-- pv_equiv track=rewrite | github.com/birc-gsa-2022/cigar-python-Troelsmou | src/align.py | local_align
-- ===== SOURCE A (Python) =====
-- def local_align(p: str, x: str, i: int, edits: str) -> tuple((str, str)):
--     """Align two sequences from a sequence of edits.
--     Args:
--         p (str): The read string we have mapped against x
--         x (str): The longer string we have mapped against
--         i (int): The location where we have an approximative match
--         edits (str): The list of edits to apply, given as a string
--     Returns:
--         tuple[str, str]: The two rows in the pairwise alignment
--     >>> local_align("ACCACAGTCATA", "GTACAGAGTACAAA", 2, "MDMMMMMMIMMMM")
--     ('ACCACAGT-CATA', 'A-CAGAGTACAAA')
--     """
--     x = x[i:]
--     read = ""
--     ref = ""
--     deletions = 0 # Keeps track of deletions and insertions
--     insertions = 0 # Critique is welcomed, couldn't find another way to make it work
--     for i in range(len(edits)):
--         if edits[i] == "M":
--             read += p[i - insertions] # Inserts a base based on how many bases are in the alignment already
--             ref += x[i - deletions]
--         if edits[i] == "D":
--             read += p[i - insertions]
--             ref += "-"
--             deletions += 1
--         if edits[i] == "I":
--             ref += x[i - deletions]
--             read += "-"
--             insertions += 1
--
--     return (read, ref)
-- ===== SOURCE B (Python) =====
-- def local_align(p: str, x: str, i: int, edits: str) -> tuple((str, str)):
--     x = x[i:]
--     # Row 1: the read. Consumes one base of p for every edit op except an
--     # insertion, and shows a gap exactly on insertions.
--     read = []
--     j = 0
--     for op in edits:
--         if op == "I":
--             read.append("-")
--         else:
--             if op == "M" or op == "D":
--                 read.append(p[j])
--             j += 1
--     # Row 2: the reference. Consumes one base of x for every edit op except a
--     # deletion, and shows a gap exactly on deletions.
--     ref = []
--     k = 0
--     for op in edits:
--         if op == "D":
--             ref.append("-")
--         else:
--             if op == "M" or op == "I":
--                 ref.append(x[k])
--             k += 1
--     return ("".join(read), "".join(ref))
-- ===== Notes on version B (the rewrite author's own statement) =====
-- stated objective: alternative
-- what changed: Replaces A's single interleaved pass with shared deletion/insertion counters by two independent single-output passes: one builds the read row with its own pointer into p, the other builds the reference row with its own pointer into x[i:].
import Mathlib
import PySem

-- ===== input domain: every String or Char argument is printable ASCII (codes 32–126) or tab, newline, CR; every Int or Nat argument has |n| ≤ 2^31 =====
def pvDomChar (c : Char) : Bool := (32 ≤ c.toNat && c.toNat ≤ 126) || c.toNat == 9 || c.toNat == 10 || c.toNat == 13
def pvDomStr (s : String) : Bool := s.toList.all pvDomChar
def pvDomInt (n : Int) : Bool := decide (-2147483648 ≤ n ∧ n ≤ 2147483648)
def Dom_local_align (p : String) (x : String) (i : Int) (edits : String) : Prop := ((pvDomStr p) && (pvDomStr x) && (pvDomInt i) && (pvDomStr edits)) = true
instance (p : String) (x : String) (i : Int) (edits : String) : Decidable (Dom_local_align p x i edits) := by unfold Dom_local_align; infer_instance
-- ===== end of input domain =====

-- B builds each alignment row in its own pass with its own string pointer, instead of A's
-- single interleaved pass with shared deletion/insertion counters (objective: alternative).

-- s[k] under Pre_ the index is in range; the ' ' default is never reached inside Pre_
def pvCh (s : List Char) (k : Int) : Char := (PySem.List.pyGet? s k).getD ' '

-- ===== PORT A =====
-- state: (read, ref, deletions, insertions); i is the loop index of `for i in range(len(edits))`
def localAlignGoA (p xs : List Char) : List Char → Int → List Char → List Char → Int → Int → List Char × List Char
  | [], _, read, ref, _, _ => (read, ref)
  | c :: rest, i, read, ref, del, ins =>
    let s1 := if c = 'M' then (read ++ [pvCh p (i - ins)], ref ++ [pvCh xs (i - del)], del, ins)
              else (read, ref, del, ins)
    let s2 := if c = 'D' then (s1.1 ++ [pvCh p (i - s1.2.2.2)], s1.2.1 ++ ['-'], s1.2.2.1 + 1, s1.2.2.2)
              else s1
    let s3 := if c = 'I' then (s2.1 ++ ['-'], s2.2.1 ++ [pvCh xs (i - s2.2.2.1)], s2.2.2.1, s2.2.2.2 + 1)
              else s2
    localAlignGoA p xs rest (i + 1) s3.1 s3.2.1 s3.2.2.1 s3.2.2.2

def local_align (p : String) (x : String) (i : Int) (edits : String) : String × String :=
  let xs := PySem.List.slice x.toList (some i) none   -- x = x[i:]
  let r := localAlignGoA p.toList xs edits.toList 0 [] [] 0 0
  (String.ofList r.1, String.ofList r.2)

-- ===== PORT B =====
-- first pass: the read row, pointer j into p (advances on every op except 'I')
def localAlignRead (p : List Char) : List Char → Int → List Char → List Char
  | [], _, acc => acc
  | c :: rest, j, acc =>
    if c = 'I' then localAlignRead p rest j (acc ++ ['-'])
    else if c = 'M' ∨ c = 'D' then localAlignRead p rest (j + 1) (acc ++ [pvCh p j])
    else localAlignRead p rest (j + 1) acc

-- second pass: the reference row, pointer k into x[i:] (advances on every op except 'D')
def localAlignRef (xs : List Char) : List Char → Int → List Char → List Char
  | [], _, acc => acc
  | c :: rest, k, acc =>
    if c = 'D' then localAlignRef xs rest k (acc ++ ['-'])
    else if c = 'M' ∨ c = 'I' then localAlignRef xs rest (k + 1) (acc ++ [pvCh xs k])
    else localAlignRef xs rest (k + 1) acc

def local_align_alt (p : String) (x : String) (i : Int) (edits : String) : String × String :=
  let xs := PySem.List.slice x.toList (some i) none   -- x = x[i:]
  (String.ofList (localAlignRead p.toList edits.toList 0 []),
   String.ofList (localAlignRef xs edits.toList 0 []))

-- ===== PRECONDITION & SPEC =====
-- Pre_ excludes exactly the inputs where Python A raises IndexError: some 'M'/'D' op reads p,
-- or some 'M'/'I' op reads x[i:], past its end.
def Pre_local_align (p : String) (x : String) (i : Int) (edits : String) : Prop :=
  ∀ t : Nat, t < edits.toList.length →
    ((edits.toList.getD t ' ' = 'M' ∨ edits.toList.getD t ' ' = 'D') →
      t - (edits.toList.take t).count 'I' < p.toList.length) ∧
    ((edits.toList.getD t ' ' = 'M' ∨ edits.toList.getD t ' ' = 'I') →
      t - (edits.toList.take t).count 'D' < (PySem.List.slice x.toList (some i) none).length)
instance (p : String) (x : String) (i : Int) (edits : String) : Decidable (Pre_local_align p x i edits) := by unfold Pre_local_align; infer_instance

def pvWitness_local_align : String × String × Int × String := ("ACCACAGTCATA", "GTACAGAGTACAAA", 2, "MDMMMMMMIMMMM")

def Spec_local_align (p : String) (x : String) (i : Int) (edits : String) (out : String × String) : Prop := out = local_align_alt p x i edits
instance (p : String) (x : String) (i : Int) (edits : String) (out : String × String) : Decidable (Spec_local_align p x i edits out) := by unfold Spec_local_align; infer_instance

-- ===== CLAIM (what is proved, stated in full; the proofs are below) =====
def Claim_equal_local_align : Prop := ∀ (p : String) (x : String) (i : Int) (edits : String), Dom_local_align p x i edits → Pre_local_align p x i edits → Spec_local_align p x i edits (local_align p x i edits)

-- ===== LEMMAS AND PROOFS =====

-- the interleaved pass computes both independent passes at once: i - ins is the read pointer,
-- i - del is the reference pointer
lemma localAlignGoA_eq (p xs : List Char) : ∀ (es : List Char) (i : Int) (read ref : List Char) (del ins : Int),
    localAlignGoA p xs es i read ref del ins =
      (localAlignRead p es (i - ins) read, localAlignRef xs es (i - del) ref) := by
  intro es
  induction es with
  | nil => intro i read ref del ins; simp [localAlignGoA, localAlignRead, localAlignRef]
  | cons c rest ih =>
    intro i read ref del ins
    by_cases hM : c = 'M'
    · subst hM
      have h1 : i + 1 - ins = i - ins + 1 := by ring
      have h2 : i + 1 - del = i - del + 1 := by ring
      simp [localAlignGoA, localAlignRead, localAlignRef, ih, h1, h2]
    · by_cases hD : c = 'D'
      · subst hD
        have h1 : i + 1 - ins = i - ins + 1 := by ring
        have h2 : i + 1 - (del + 1) = i - del := by ring
        simp [localAlignGoA, localAlignRead, localAlignRef, ih, h1, h2]
      · by_cases hI : c = 'I'
        · subst hI
          have h1 : i + 1 - (ins + 1) = i - ins := by ring
          have h2 : i + 1 - del = i - del + 1 := by ring
          simp [localAlignGoA, localAlignRead, localAlignRef, ih, h1, h2]
        · have h1 : i + 1 - ins = i - ins + 1 := by ring
          have h2 : i + 1 - del = i - del + 1 := by ring
          simp [localAlignGoA, localAlignRead, localAlignRef, hM, hD, hI, ih, h1, h2]

-- ===== VERDICT (by name: the statement is the Claim_ definition above) =====
theorem local_align_spec : Claim_equal_local_align := by
  intro p x i edits _ _
  simp [Spec_local_align, local_align, local_align_alt, localAlignGoA_eq]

▶ _EXERCISE OBJECTIVE_:
Write down only the number of lines that contain the string "else" in the listing.

▶ _FINISHED EXERCISE_:
9